Sempre que leio no Público as crónicas de David Marçal, vejo ali um cruzado da Ciência, um paladino da racionalidade contra as hordas de bárbaros negacionistas. No entanto, ao contrário do que prega, Frei Marçal não combate o obscurantismo com argumentos rigorosos nem com método científico, mas com enviesamento ideológico e um irritante pedantismo que roça a arrogância e a boçalidade, temperado com um desdém dogmático que faz lembrar os inquisidores do Santo Ofício.

No seu texto de hoje, glosa sobre um surto de sarampo nos Estados Unidos, parafraseando, de forma acérrima, o lema trumpista. “Tornar o sarampo grande outra vez” – o título do artigo de opinião – serve de mote para David Marçal culpabilizar R.F.K. Jr. por tudo e um par de botas. De facto, encontra-se em curso um surto de sarampo em 12 jurisdições norte-americanas: Alasca, Califórnia, Flórida, Geórgia, Kentucky, Nova Jérsia, Novo México, Nova Iorque, Pensilvânia, Rhode Island, Texas e Washington. Houve já uma morte confirmada e outra em investigação. As mortes não são normais, independentemente de estatisticamente serem irrelevantes, mas estaremos perante algo incontrolável? Uma crise de saúde pública causada pelo simples facto de Trump e R.F.K. Jr. terem assumido o poder nos Estados Unidos há menos de dois meses?

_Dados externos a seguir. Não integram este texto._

-- pv_equiv track=rewrite | github.com/JooJuY/PROGRAMMERS | 2019카카오겨울인턴십/PRO_호텔방배정.py | check
-- ===== SOURCE A (Python) =====
-- def check(rooms, number):
--     if number in rooms:
--         room = check(rooms, rooms[number])
--         rooms[number] = room + 1
--         return room
--     else:
--         rooms[number] = number + 1
--         return number
-- ===== SOURCE B (Python) =====
-- def check(rooms, number):
--     # Iterative: walk the reservation chain to the first free room, then point
--     # every visited room (and the free room itself) at the room after it.
--     node, visited = number, []
--     while (nxt := rooms.get(node)) is not None:
--         visited.append(node)
--         node = nxt
--     rooms.update(dict.fromkeys(visited + [node], node + 1))
--     return node
-- ===== Notes on version B (the rewrite author's own statement) =====
-- stated objective: idiomatic
-- what changed: Replaces A's recursion with an iterative walrus-loop walk over rooms.get that collects the visited rooms and rewrites them all with one dict.fromkeys update, avoiding Python's recursion-depth limit; same return value and same final dict.
import Mathlib
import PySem

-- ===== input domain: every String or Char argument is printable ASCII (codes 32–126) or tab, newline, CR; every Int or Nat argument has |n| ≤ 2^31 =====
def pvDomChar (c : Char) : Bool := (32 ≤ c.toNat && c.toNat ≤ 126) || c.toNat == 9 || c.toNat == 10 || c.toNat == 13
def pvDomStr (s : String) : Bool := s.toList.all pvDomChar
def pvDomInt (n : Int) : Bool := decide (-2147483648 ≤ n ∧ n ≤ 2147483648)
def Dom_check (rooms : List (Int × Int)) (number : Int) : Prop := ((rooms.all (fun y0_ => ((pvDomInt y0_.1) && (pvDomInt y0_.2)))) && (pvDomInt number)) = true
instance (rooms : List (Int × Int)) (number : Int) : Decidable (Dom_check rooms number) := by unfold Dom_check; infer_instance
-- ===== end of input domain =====

-- B replaces A's recursion by an iterative walk that collects the visited rooms and then
-- rewrites them all in one dict update (idiomatic, no recursion-depth risk).  Both A and B
-- perform the same in-place dict writes in Python; the theorems below claim the RETURN
-- value only (the writes never influence it, so the ports compute just the value).

-- ===== PORT A =====
-- needed by claimRoom's termination: a successful lookup makes erasing the key shrink the dict
theorem erase_size_lt_of_get? (d : PySem.Dict Int Int) (k : Int) (v : Int)
    (h : d.get? k = some v) : (d.erase k).size < d.size := by
  simp only [PySem.Dict.erase, PySem.Dict.size]
  refine List.length_filter_lt_length_iff_exists.mpr ?_
  simp only [PySem.Dict.get?, Option.map_eq_some_iff] at h
  obtain ⟨p, hp, -⟩ := h
  exact ⟨p, List.mem_of_find?_eq_some hp, by simp [List.find?_eq_some_iff_append] at hp; simp [hp.1]⟩

-- A, literally: 'if number in rooms: room = check(rooms, rooms[number]); rooms[number] = room + 1;
-- return room  else: rooms[number] = number + 1; return number' — the writes happen after the
-- recursive call and never affect a lookup or the returned room, so only the room is computed.
-- Termination device: the recursive call erases the key just looked up; this changes nothing on
-- any input where Python's A terminates (a key is looked up twice only on a cycle, where A
-- raises RecursionError — excluded by Pre_check).
def claimRoom (d : PySem.Dict Int Int) (number : Int) : Int :=
  match h : d.get? number with
  | some v => claimRoom (d.erase number) v
  | none => number
termination_by d.size
decreasing_by exact erase_size_lt_of_get? d number v h

def check (rooms : List (Int × Int)) (number : Int) : Int :=
  claimRoom (PySem.Dict.ofList rooms) number

-- ===== PORT B =====
-- B's while-loop: 'while (nxt := rooms.get(node)) is not None: visited.append(node); node = nxt'
-- — a pure walk returning (node, visited); fuel rooms.length + 1 bounds the loop, which
-- Pre_check makes sufficient.
def walkFree (fuel : Nat) (d : PySem.Dict Int Int) (node : Int) (visited : List Int) :
    Int × List Int :=
  match fuel with
  | 0 => (node, visited)  -- unreachable under Pre_check
  | f + 1 =>
    match d.get? node with
    | some nxt => walkFree f d nxt (visited ++ [node])
    | none => (node, visited)

-- 'rooms.update(dict.fromkeys(visited + [node], node + 1)); return node' — the update is
-- modeled but discarded: only the returned room is claimed.
def check_alt (rooms : List (Int × Int)) (number : Int) : Int :=
  let d := PySem.Dict.ofList rooms
  let w := walkFree (rooms.length + 1) d number []
  let free := w.1
  let _updated := (w.2 ++ [free]).foldl (fun dd k => dd.insert k (free + 1)) d
  free

-- ===== PRECONDITION & SPEC =====
-- the successor map of the reservation dict (a key's recorded next room; non-keys are fixed)
def succD (rooms : List (Int × Int)) (k : Int) : Int :=
  ((PySem.Dict.ofList rooms).get? k).getD k

-- Pre_check holds exactly when the reservation chain starting at number leaves the key set
-- (iterating the successor map rooms.length + 1 times from number ends outside the keys) —
-- precisely the inputs on which Python's A terminates; on the excluded inputs the chain runs
-- into a cycle and A raises RecursionError.
def Pre_check (rooms : List (Int × Int)) (number : Int) : Prop :=
  (PySem.Dict.ofList rooms).contains
    ((fun k => succD rooms k)^[rooms.length + 1] number) = false
instance (rooms : List (Int × Int)) (number : Int) : Decidable (Pre_check rooms number) := by
  unfold Pre_check; infer_instance

def pvWitness_check : (List (Int × Int)) × Int := ([(1, 2), (2, 3)], 1)

def Spec_check (rooms : List (Int × Int)) (number : Int) (out : Int) : Prop :=
  out = check_alt rooms number
instance (rooms : List (Int × Int)) (number : Int) (out : Int) : Decidable (Spec_check rooms number out) := by
  unfold Spec_check; infer_instance

-- ===== CLAIM (what is proved, stated in full; the proofs are below) =====
def Claim_equal_check : Prop := ∀ (rooms : List (Int × Int)) (number : Int),
  Dom_check rooms number → Pre_check rooms number → Spec_check rooms number (check rooms number)

-- ===== LEMMAS AND PROOFS =====

-- the successor map of an arbitrary dict (succD rooms = chainStep (ofList rooms) by rfl)
def chainStep (d : PySem.Dict Int Int) (k : Int) : Int := (d.get? k).getD k

theorem chainStep_of_get?_some (d : PySem.Dict Int Int) (k v : Int) (h : d.get? k = some v) :
    chainStep d k = v := by simp [chainStep, h]

theorem chainStep_of_not_contains (d : PySem.Dict Int Int) (k : Int)
    (h : d.contains k = false) : chainStep d k = k := by
  simp [chainStep, (PySem.Dict.get?_eq_none_iff_contains d k).mpr h]

theorem get?_erase_of_ne (d : PySem.Dict Int Int) (k j : Int) (h : j ≠ k) :
    (d.erase k).get? j = d.get? j := by
  simp only [PySem.Dict.erase, PySem.Dict.get?]
  congr 1
  induction d.items with
  | nil => rfl
  | cons p l ih =>
    rw [List.filter_cons]
    by_cases hpk : p.1 = k
    · have h1 : (p.1 == k) = true := by simp [hpk]
      have h2 : (p.1 == j) = false := by simp [hpk]; exact fun e => h e.symm
      simp [h1, h2, ih]
    · have h1 : (p.1 == k) = false := by simp [hpk]
      simp only [h1, Bool.not_false, if_pos trivial]
      rw [List.find?_cons]
      cases hpj : (p.1 == j) with
      | true => simp [hpj]
      | false => simp [hpj, ih]

theorem contains_erase_false (d : PySem.Dict Int Int) (k x : Int)
    (h : d.contains x = false) : (d.erase k).contains x = false := by
  simp only [PySem.Dict.erase, PySem.Dict.contains, List.any_eq_false] at *
  intro p hp
  exact h p (List.mem_of_mem_filter hp)

-- a key looked up on the way cannot be met again: otherwise the chain is periodic and never
-- leaves the key set
theorem contains_iterate_of_periodic (d : PySem.Dict Int Int) (node : Int) (i : Nat)
    (hper : (chainStep d)^[i + 1] node = node) (hnode : d.contains node = true) :
    ∀ m, d.contains ((chainStep d)^[m] node) = true := by
  have base : ∀ r, r ≤ i → d.contains ((chainStep d)^[r] node) = true := by
    intro r hr
    by_contra hb
    have hf : d.contains ((chainStep d)^[r] node) = false := by
      revert hb; cases d.contains ((chainStep d)^[r] node) <;> simp
    have hstall : chainStep d ((chainStep d)^[r] node) = (chainStep d)^[r] node :=
      chainStep_of_not_contains d _ hf
    have hcollapse : (chainStep d)^[i + 1] node = (chainStep d)^[r] node := by
      have h1 : (i + 1 - r) + r = i + 1 := by omega
      calc (chainStep d)^[i + 1] node
          = (chainStep d)^[(i + 1 - r) + r] node := by rw [h1]
        _ = (chainStep d)^[i + 1 - r] ((chainStep d)^[r] node) :=
            Function.iterate_add_apply _ _ _ _
        _ = (chainStep d)^[r] node := Function.iterate_fixed hstall _
    rw [hper] at hcollapse
    rw [← hcollapse, hnode] at hf
    exact Bool.noConfusion hf
  intro m
  have hmod : (chainStep d)^[m] node = (chainStep d)^[m % (i + 1)] node := by
    conv_lhs => rw [← Nat.mod_add_div m (i + 1)]
    rw [Function.iterate_add_apply, Function.iterate_mul, Function.iterate_fixed hper]
  rw [hmod]
  exact base _ (Nat.le_of_lt_succ (Nat.mod_lt _ (by omega)))

-- A's erase-based recursion computes the (stalled) iterate of the successor map whenever the
-- chain leaves the key set
theorem claimRoom_eq_iterate (M : Nat) :
    ∀ (d : PySem.Dict Int Int) (node : Int),
      d.contains ((chainStep d)^[M] node) = false →
      claimRoom d node = (chainStep d)^[M] node := by
  induction M with
  | zero =>
    intro d node h
    rw [claimRoom, (PySem.Dict.get?_eq_none_iff_contains d node).mpr h]
    rfl
  | succ M ih =>
    intro d node h
    rw [claimRoom]
    cases hg : d.get? node with
    | none =>
      have hfix : chainStep d node = node := by simp [chainStep, hg]
      simp [Function.iterate_fixed hfix]
    | some v =>
      have hstep : (chainStep d)^[M + 1] node = (chainStep d)^[M] v := by
        rw [Function.iterate_succ_apply, chainStep_of_get?_some d node v hg]
      rw [hstep] at h
      have hnode : d.contains node = true := by
        rw [PySem.Dict.contains_eq_isSome_get?, hg]; rfl
      -- no iterate of v up to M can hit node again (else the chain is periodic, contra h)
      have hNR : ∀ i, i ≤ M → (chainStep d)^[i] v ≠ node := by
        intro i hi hhit
        have hper : (chainStep d)^[i + 1] node = node := by
          rw [Function.iterate_succ_apply, chainStep_of_get?_some d node v hg, hhit]
        have := contains_iterate_of_periodic d node i hper hnode (M + 1)
        rw [Function.iterate_succ_apply, chainStep_of_get?_some d node v hg, h] at this
        exact Bool.noConfusion this
      -- hence the walk in (d.erase node) mirrors the walk in d
      have hT : ∀ k, k ≤ M → (chainStep (d.erase node))^[k] v = (chainStep d)^[k] v := by
        intro k hk
        induction k with
        | zero => rfl
        | succ k ihk =>
          rw [Function.iterate_succ_apply', Function.iterate_succ_apply',
            ihk (by omega)]
          simp only [chainStep, get?_erase_of_ne d node _ (hNR k (by omega))]
      have h' : (d.erase node).contains ((chainStep (d.erase node))^[M] v) = false := by
        rw [hT M le_rfl]
        exact contains_erase_false d node _ h
      show claimRoom (d.erase node) v = (chainStep d)^[M + 1] node
      rw [ih (d.erase node) v h', hT M le_rfl, hstep]

-- B's fueled walk computes the same stalled iterate under the same hypothesis, for any
-- visited accumulator
theorem walkFree_fst_eq_iterate (fuel : Nat) :
    ∀ (d : PySem.Dict Int Int) (node : Int) (visited : List Int),
      d.contains ((chainStep d)^[fuel] node) = false →
      (walkFree fuel d node visited).1 = (chainStep d)^[fuel] node := by
  induction fuel with
  | zero => intro d node visited h; rfl
  | succ f ih =>
    intro d node visited h
    rw [walkFree]
    cases hg : d.get? node with
    | none =>
      have hfix : chainStep d node = node := by simp [chainStep, hg]
      simp [Function.iterate_fixed hfix]
    | some nxt =>
      have hstep : (chainStep d)^[f + 1] node = (chainStep d)^[f] nxt := by
        rw [Function.iterate_succ_apply, chainStep_of_get?_some d node nxt hg]
      rw [hstep] at h ⊢
      exact ih d nxt (visited ++ [node]) h

-- ===== VERDICT (by name: the statement is the Claim_ definition above) =====
theorem check_spec : Claim_equal_check := by
  intro rooms number _ hpre
  have hpre' : (PySem.Dict.ofList rooms).contains
      ((chainStep (PySem.Dict.ofList rooms))^[rooms.length + 1] number) = false := hpre
  have hB : check_alt rooms number
      = (walkFree (rooms.length + 1) (PySem.Dict.ofList rooms) number []).1 := rfl
  unfold Spec_check check
  rw [hB, claimRoom_eq_iterate (rooms.length + 1) _ number hpre',
    walkFree_fst_eq_iterate (rooms.length + 1) _ number [] hpre']
-- A's whole j-loop is the reference loop
theorem Aloop_eq (ps : List Int) (S : Int) (L : Nat) (hL : ps.length = L + 1)
    (st0 : Int × Int) :
    (PySem.List.pyRange 1 ((L : Int) + 1)).foldl (fun (st : Int × Int) j =>
      let target := PySem.List.pyGetD ps j 0 - S
      let d := (PySem.List.enumerate ps).foldl
          (fun d p => d.modify p.2 [] (fun l => l ++ [p.1])) PySem.Dict.empty
      if d.contains target then
        let lst := d.getD target []
        let pos : Int := (PySem.List.bisectLeft lst j : Int) - 1
        if 0 ≤ pos then
          let i := PySem.List.pyGetD lst pos 0
          let length := j - i
          let start := i + 1
          if length < st.1 ∨ (length = st.1 ∧ start < st.2) then (length, start) else st
        else st
      else st) st0
    = (List.range' 1 L).foldl (rstep ps S) st0 := by
  have hr : PySem.List.pyRange 1 ((L : Int) + 1)
      = (List.range' 1 L).map (fun i : Nat => (i : Int)) := by
    have h := pyRange_natCast 1 L
    have e1 : (((1 : Nat)) : Int) = 1 := by norm_num
    have e2 : (((1 + L : Nat)) : Int) = (L : Int) + 1 := by push_cast; ring
    rw [e1, e2] at h
    exact h
  rw [hr, List.foldl_map]
  apply PySem.List.foldl_congr_mem
  intro acc x hx
  obtain ⟨h1, h2⟩ := List.mem_range'.mp hx
  exact bodyA_eq ps S L x hL (by omega) (by omega) acc
-- two running-max folds over lists with the same valid members agree
lemma pvFold_eq (T : Int) (f g : Option Int → Int → Option Int) (S1 S2 : List Int) (b : Option Int)
    (hf : (∀ b s, pvOle b (f b s)) ∧ (∀ b s, s ≤ T → pvOle (some s) (f b s)) ∧
      (∀ b s, f b s = b ∨ (s ≤ T ∧ f b s = some s)))
    (hg : (∀ b s, pvOle b (g b s)) ∧ (∀ b s, s ≤ T → pvOle (some s) (g b s)) ∧
      (∀ b s, g b s = b ∨ (s ≤ T ∧ g b s = some s)))
    (hm : ∀ s, s ≤ T → (s ∈ S1 ↔ s ∈ S2)) :
    S1.foldl f b = S2.foldl g b := by
  obtain ⟨f1, f2, f3⟩ := pvFoldChar T f hf.1 hf.2.1 hf.2.2 S1 b
  obtain ⟨g1, g2, g3⟩ := pvFoldChar T g hg.1 hg.2.1 hg.2.2 S2 b
  apply pvOle_antisymm
  · rcases f3 with h | ⟨s, hs, hsT, hr⟩
    · rw [h]; exact g1
    · rw [hr]; exact g2 s ((hm s hsT).mp hs) hsT
  · rcases g3 with h | ⟨s, hs, hsT, hr⟩
    · rw [h]; exact f1
    · rw [hr]; exact f2 s ((hm s hsT).mpr hs) hsT

-- A's inner loop, as a fold over the filtered (forward, return) pairs
lemma pvA_inner (retL : List (List Int)) (T i m : Int) (st : Option Int × PySem.Dict Int (List (List Int))) :
    retL.foldl
      (fun st r =>
        let id2 := pvGetI r 0
        let miles2 := pvGetI r 1
        if miles2 ≥ T then st
        else if m + miles2 ≤ T && pvGeB st.1 (m + miles2) then
          (some (m + miles2), st.2.modify (m + miles2) [] (· ++ [[i, id2]]))
        else st)
      st
    = ((pvKeep retL T).map (fun q => ((i, m), q))).foldl (pvPairStep T) st := by
  unfold pvKeep
  rw [List.map_map, List.foldl_map]
  rw [← PySem.List.foldl_ite_eq_foldl_filter (p := fun r => pvGetI r 1 < T)]
  apply PySem.List.foldl_congr_mem
  intro st' r _
  by_cases h' : pvGetI r 1 < T
  · simp only [if_pos h', if_neg (not_le.mpr h')]
    simp [pvPairStep, pvSum]
  · rw [if_neg h', if_pos (not_lt.mp h')]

Vejamos. O Centers for Disease Control and Prevention (CDC) – que mantém a mesmíssima abordagem e acompanhamento sobre os perigos do sarampo e sobre a vacinação – aponta este ano para 222 casos desde 1 de Janeiro até ontem, dos quais 38 resultaram em hospitalizações. Podemos ver isto em duas perspectivas. Em termos relativos, estes 222 casos nos Estados Unidos corresponderiam a 7 casos em Portugal, considerando a diferença populacional. A nossa Direcção-Geral da Saúde não costuma revelar informação detalhada da monitorização de sarampo em Portugal, mas posso adiantar que, há um ano, entre 1 de Janeiro e 5 de Maio, tinham sido contabilizados 27 casos. Ajustando para a população das terras do Tio Sam, estes 27 casos nacionais equivalem a 860 casos nos Estados Unidos. Não me recordo de ter lido David Marçal a escrever sobre os surtos de sarampo em Portugal em 2024.

Além disso, convém referir que o sarampo é, cada vez mais – e em virtude também da vacinação –, uma doença benigna em países mais modernizadas, embora ainda longe de estar erradicada. E nos Estados Unidos, onde os diversos Governos estaduais têm um papel determinante, a ocorrência de surtos depende de muitos factores, sendo evidente que os mais vulneráveis são as pessoas não vacinadas. Se olharmos para o site do CDC, essa evidência é ali exposta para o ano de 2025, com R.F.K. Jr., tal como nos tempos de Biden e no primeiro mandato de Trump.

Aliás, é curioso reparar que o número de casos de sarampo este ano ainda é inferior aos de 2024 – e não é certo que seja ultrapassado – e muitíssimo inferior aos valores de 2014 (667 casos, no segundo mandato de Barack Obama) e de 2019 (1274 casos, no primeiro mandato de Trump). Convém referir que, tanto num período como no outro, o responsável máximo do National Institutes of Health (NIH) era Anthony Fauci. Parece-me que apenas estes simples dados desmontam, e estragam, o tão jeitoso título de David Marçal.

Casos de sarampo por ano nos Estados Unidos desde 2000. Fonte: CDC.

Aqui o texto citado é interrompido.